### Task requirements
Your job is to return every line of the listing holding the string "hkeys".

### Entries supplied
※ ※ ※
lemma pv_stepA_getD (s : String) (d : PySem.Dict Int (List Int)) (j : Int) :
    (pvStepA d s).getD j [0, 0]
    = if 0 ≤ j ∧ j < (((PySem.Str.strip s).toList.length : Nat) : Int)
        then pvBump (d.getD j [0, 0]) (PySem.Str.pyGet? (PySem.Str.strip s) j == some '0')
        else d.getD j [0, 0] := by
  exact pv_inner_getD (PySem.Str.strip s) j ((PySem.Str.strip s).toList.length) 0 d le_rfl (by omega)

lemma pv_outer_getD (j : Int) :
    ∀ (l : List String) (d : PySem.Dict Int (List Int)) (x y : Int), d.getD j [0, 0] = [x, y] →
      (l.foldl pvStepA d).getD j [0, 0] = [x + pvZ l j, y + pvO l j] := by
  intro l
  induction l with
  | nil => intro d x y h; simp [pvZ, pvO, h]
  | cons s t ih =>
    intro d x y h
    simp only [List.foldl_cons]
    by_cases hc : 0 ≤ j ∧ j < (((PySem.Str.strip s).toList.length : Nat) : Int)
    · by_cases h0 : (PySem.Str.pyGet? (PySem.Str.strip s) j == some '0') = true
      · have hz : pvPZ j s = true := by
          simp only [pvPZ, Bool.and_eq_true, decide_eq_true_eq]; exact ⟨⟨hc.1, hc.2⟩, h0⟩
        have ho : pvPO j s = false := by
          simp only [pvPO, h0, Bool.not_true, Bool.and_false]
        rw [ih (pvStepA d s) (x + 1) y
          (by rw [pv_stepA_getD, if_pos hc, h, pvBump_pair, if_pos h0])]
        simp only [pvZ, pvO, List.countP_cons, hz, ho, if_true, List.cons.injEq]
        constructor <;> (try simp) <;> (try ring)
      · rw [Bool.not_eq_true] at h0
        have hz : pvPZ j s = false := by
          simp only [pvPZ, h0, Bool.and_false]
        have ho : pvPO j s = true := by
          simp only [pvPO, h0, Bool.not_false, Bool.and_true, Bool.and_eq_true, decide_eq_true_eq]
          exact ⟨hc.1, hc.2⟩
        rw [ih (pvStepA d s) x (y + 1)
          (by rw [pv_stepA_getD, if_pos hc, h, pvBump_pair, if_neg (by simp only [h0]; decide)])]
        simp only [pvZ, pvO, List.countP_cons, hz, ho, if_true, List.cons.injEq]
        constructor <;> (try simp) <;> (try ring)
    · have hz : pvPZ j s = false := by
        rw [← Bool.not_eq_true]
        simp only [pvPZ, Bool.and_eq_true, decide_eq_true_eq]
        rintro ⟨⟨h1, h2⟩, -⟩; exact hc ⟨h1, h2⟩
      have ho : pvPO j s = false := by
        rw [← Bool.not_eq_true]
        simp only [pvPO, Bool.and_eq_true, decide_eq_true_eq]
        rintro ⟨⟨h1, h2⟩, -⟩; exact hc ⟨h1, h2⟩
      rw [ih (pvStepA d s) x y (by rw [pv_stepA_getD, if_neg hc, h])]
      simp only [pvZ, pvO, List.countP_cons, hz, ho, List.cons.injEq]
      constructor <;> simp

lemma pv_stepA_keys (d : PySem.Dict Int (List Int)) (s : String) :
    (pvStepA d s).keys
    = PySem.Set.update d.keys (PySem.List.pyRange 0 (PySem.Str.len (PySem.Str.strip s)) 1) := by
  exact PySem.Dict.keys_foldl_insert _ _ _

lemma pv_stepA_nodup (d : PySem.Dict Int (List Int)) (s : String) (h : d.keys.Nodup) :
    (pvStepA d s).keys.Nodup := by
  exact PySem.Dict.nodup_keys_foldl_insert _ _ _ h

lemma pv_set_update_range (m : Nat) :
    ∀ (n : Nat), PySem.Set.update (PySem.List.pyRange 0 (m : Int) 1) (PySem.List.pyRange 0 (n : Int) 1)
      = PySem.List.pyRange 0 ((max m n : Nat) : Int) 1 := by
  intro n
  induction n with
  | zero =>
    rw [show ((0 : Nat) : Int) = 0 by simp, PySem.List.pyRange_one_eq_nil le_rfl]
    rw [PySem.Set.update_nil, Nat.max_zero]
  | succ n ih =>
    rw [show ((n + 1 : Nat) : Int) = (n : Int) + 1 by push_cast; ring,
        PySem.List.pyRange_one_succ_right (by omega), PySem.Set.update_append, ih,
        PySem.Set.update_cons, PySem.Set.update_nil]
    by_cases hnm : n < m
    · rw [PySem.Set.add_of_mem (by rw [PySem.List.mem_pyRange_one]; omega)]
      have : max m n = max m (n + 1) := by omega
      rw [this]
    · rw [PySem.Set.add_of_not_mem (by rw [PySem.List.mem_pyRange_one]; omega)]
      have h1 : max m n = n := by omega
      have h2 : max m (n + 1) = n + 1 := by omega
      rw [h1, h2, show ((n + 1 : Nat) : Int) = (n : Int) + 1 by push_cast; ring,
          PySem.List.pyRange_one_succ_right (by omega)]

lemma pv_outer_keys :
    ∀ (l : List String) (d : PySem.Dict Int (List Int)) (m : Nat),
      d.keys = PySem.List.pyRange 0 (m : Int) 1 →
      (l.foldl pvStepA d).keys
      = PySem.List.pyRange 0 ((l.foldl (fun acc s => max acc (PySem.Str.strip s).toList.length) m : Nat) : Int) 1 := by
  intro l
  induction l with
  | nil => intro d m h; simpa using h
  | cons s t ih =>
    intro d m h
    simp only [List.foldl_cons]
    apply ih (pvStepA d s) (max m (PySem.Str.strip s).toList.length)
    rw [pv_stepA_keys, h, show PySem.Str.len (PySem.Str.strip s) = (((PySem.Str.strip s).toList.length : Nat) : Int) by simp]
    exact pv_set_update_range m _

lemma pv_outer_nodup :
    ∀ (l : List String) (d : PySem.Dict Int (List Int)), d.keys.Nodup → (l.foldl pvStepA d).keys.Nodup := by
  intro l
  induction l with
  | nil => intro d h; simpa using h
  | cons s t ih =>
    intro d h
    simp only [List.foldl_cons]
    exact ih (pvStepA d s) (pv_stepA_nodup d s h)

-- index ≠ -1: A's dict stays the singleton {index: [zeros, ones]}
def pvStepI (index : Int) (d : PySem.Dict Int (List Int)) (s : String) : PySem.Dict Int (List Int) :=
  d.insert index (pvBump (d.getD index [0, 0]) (PySem.Str.pyGet? (PySem.Str.strip s) index == some '0'))

def pvPairStep (index : Int) (p : Int × Int) (s : String) : Int × Int :=
  if PySem.Str.pyGet? (PySem.Str.strip s) index == some '0' then (p.1 + 1, p.2) else (p.1, p.2 + 1)

lemma pv_singleton_insert (index : Int) (v w : List Int) :
    (PySem.Dict.mk [(index, v)]).insert index w = PySem.Dict.mk [(index, w)] := by
  apply PySem.Dict.ext
  simp [PySem.Dict.items_insert]

lemma pv_singleton_getD (index : Int) (v : List Int) :
    (PySem.Dict.mk [(index, v)]).getD index [0, 0] = v := by
  rw [PySem.Dict.getD_eq_get?_getD, PySem.Dict.get?_mk_cons]
  simp

lemma pv_idx_fold (index : Int) :
    ∀ (l : List String) (z o : Int),
      l.foldl (pvStepI index) (PySem.Dict.mk [(index, [z, o])])
      = PySem.Dict.mk [(index, [(l.foldl (pvPairStep index) (z, o)).1, (l.foldl (pvPairStep index) (z, o)).2])] := by
  intro l
  induction l with
  | nil => intro z o; simp
  | cons s t ih =>
    intro z o
    simp only [List.foldl_cons]
    rw [show pvStepI index (PySem.Dict.mk [(index, [z, o])]) s
        = PySem.Dict.mk [(index, pvBump [z, o] (PySem.Str.pyGet? (PySem.Str.strip s) index == some '0'))] by
      rw [pvStepI, pv_singleton_getD, pv_singleton_insert]]
    by_cases hc : (PySem.Str.pyGet? (PySem.Str.strip s) index == some '0') = true
    · rw [pvBump_pair, if_pos hc, ih (z + 1) o, show pvPairStep index (z, o) s = (z + 1, o) by rw [pvPairStep, if_pos hc]]
    · rw [pvBump_pair, if_neg hc, ih z (o + 1), show pvPairStep index (z, o) s = (z, o + 1) by rw [pvPairStep, if_neg hc]]


lemma pv_empty_insert (index : Int) (v : List Int) :
    PySem.Dict.empty.insert index v = PySem.Dict.mk [(index, v)] := by
  apply PySem.Dict.ext
  simp [PySem.Dict.items_insert, PySem.Dict.empty]

lemma pv_PZ_eq (j : Nat) (s : String) :
    pvPZ (j : Int) s
    = (decide (j < (PySem.Str.strip s).toList.length) && (PySem.Str.pyGet? (PySem.Str.strip s) (j : Int) == some '0')) := by
  simp [pvPZ]

lemma pv_PO_eq (j : Nat) (s : String) :
    pvPO (j : Int) s
    = (decide (j < (PySem.Str.strip s).toList.length) && !(PySem.Str.pyGet? (PySem.Str.strip s) (j : Int) == some '0')) := by
  simp [pvPO]


-- ===== VERDICT (by name: the statement is the Claim_ definition above) =====
set_option maxHeartbeats 2000000 in
theorem get_bit_counts_spec : Claim_equal_get_bit_counts := by
  intro strings index hdom hpre
  unfold Spec_get_bit_counts get_bit_counts get_bit_counts_alt
  by_cases hidx : index = -1
  · subst hidx
    have hf : (fun (d : PySem.Dict Int (List Int)) (string : String) =>
        let b := PySem.Str.strip string
        if (-1 : Int) = -1 then
          (PySem.List.pyRange 0 (PySem.Str.len b) 1).foldl
            (fun d j => d.insert j (pvBump (d.getD j [0, 0]) (PySem.Str.pyGet? b j == some '0'))) d
        else
          d.insert (-1) (pvBump (d.getD (-1) [0, 0]) (PySem.Str.pyGet? b (-1) == some '0')))
        = pvStepA := by
      funext d s; simp [pvStepA]
    rw [hf]
    rw [if_neg (by simp)]
    set M : Nat := strings.foldl (fun acc s => max acc (PySem.Str.strip s).toList.length) 0 with hM
    have hnodup : (strings.foldl pvStepA PySem.Dict.empty).keys.Nodup :=
      pv_outer_nodup strings PySem.Dict.empty (by simp [PySem.Dict.empty, PySem.Dict.keys])
    have hkeys : (strings.foldl pvStepA PySem.Dict.empty).keys = PySem.List.pyRange 0 (M : Int) 1 := by
      rw [hM]
      exact pv_outer_keys strings PySem.Dict.empty 0
        (by rw [show ((0 : Nat) : Int) = 0 by simp, PySem.List.pyRange_one_eq_nil le_rfl]
            simp [PySem.Dict.empty, PySem.Dict.keys])
    have hgetD : ∀ j : Int, (strings.foldl pvStepA PySem.Dict.empty).getD j [0, 0]
        = [pvZ strings j, pvO strings j] := by
      intro j
      have h0 : PySem.Dict.empty.getD j ([0, 0] : List Int) = [0, 0] := by
        simp [PySem.Dict.getD_eq_get?_getD, PySem.Dict.get?_empty]
      have := pv_outer_getD j strings PySem.Dict.empty 0 0 h0
      simpa using this
    rw [PySem.Dict.items_eq_map_keys _ hnodup [0, 0], hkeys]
    have hmax : (strings.map PySem.Str.strip).foldl (fun m s => max m s.toList.length) 0 = M := by
      rw [List.foldl_map]
    rw [hmax]
    rw [PySem.List.pyRange_zero_nat]
    simp only [List.map_map]
    apply List.map_congr_left
    intro j hj
    simp only [Function.comp_apply]
    rw [hgetD]
    have hz : pvZ strings (j : Int)
        = (((strings.map PySem.Str.strip).filter
            (fun s => decide (j < s.toList.length) && (PySem.Str.pyGet? s (j : Int) == some '0'))).length : Int) := by
      rw [List.filter_map, List.length_map, ← List.countP_eq_length_filter]
      unfold pvZ
      rw [Nat.cast_inj]
      apply List.countP_congr
      intro s _
      rw [pv_PZ_eq]
      rfl
    have ho : pvO strings (j : Int)
        = (((strings.map PySem.Str.strip).filter
            (fun s => decide (j < s.toList.length) && !(PySem.Str.pyGet? s (j : Int) == some '0'))).length : Int) := by
      rw [List.filter_map, List.length_map, ← List.countP_eq_length_filter]
      unfold pvO
      rw [Nat.cast_inj]
      apply List.countP_congr
      intro s _
      rw [pv_PO_eq]
      rfl
    rw [hz, ho]
  · have hf : (fun (d : PySem.Dict Int (List Int)) (string : String) =>
        let b := PySem.Str.strip string
        if index = -1 then
          (PySem.List.pyRange 0 (PySem.Str.len b) 1).foldl
            (fun d j => d.insert j (pvBump (d.getD j [0, 0]) (PySem.Str.pyGet? b j == some '0'))) d
        else
          d.insert index (pvBump (d.getD index [0, 0]) (PySem.Str.pyGet? b index == some '0')))
        = pvStepI index := by
      funext d s; simp [pvStepI, hidx]
    rw [hf]
    rw [if_pos hidx]
    cases strings with
    | nil => simp [PySem.Dict.empty]
    | cons s t =>
      simp only [List.foldl_cons, List.map_cons, List.isEmpty_cons]
      have hstep : pvStepI index PySem.Dict.empty s
          = PySem.Dict.mk [(index, pvBump [0, 0] (PySem.Str.pyGet? (PySem.Str.strip s) index == some '0'))] := by
        rw [pvStepI]
        rw [show PySem.Dict.empty.getD index ([0, 0] : List Int) = [0, 0] by
          simp [PySem.Dict.getD_eq_get?_getD, PySem.Dict.get?_empty]]
        exact pv_empty_insert _ _
      rw [hstep]
      have hfoldBmap : ∀ (p : Int × Int),
          (t.map PySem.Str.strip).foldl
            (fun (p : Int × Int) s =>
              if PySem.Str.pyGet? s index == some '0' then (p.1 + 1, p.2) else (p.1, p.2 + 1)) p
          = t.foldl (pvPairStep index) p := by
        intro p
        rw [List.foldl_map]
        rfl
      by_cases hc : (PySem.Str.pyGet? (PySem.Str.strip s) index == some '0') = true
      · rw [pvBump_pair, if_pos hc, show ((0 : Int) + 1) = 1 by ring,
            pv_idx_fold index t 1 0, if_pos hc, hfoldBmap]
        rfl
      · rw [pvBump_pair, if_neg hc, show ((0 : Int) + 1) = 1 by ring,
            pv_idx_fold index t 0 1, if_neg hc, hfoldBmap]
        rfl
※ ※ ※
### The completed task
    have hkeys : (strings.foldl pvStepA PySem.Dict.empty).keys = PySem.List.pyRange 0 (M : Int) 1 := by
    rw [PySem.Dict.items_eq_map_keys _ hnodup [0, 0], hkeys]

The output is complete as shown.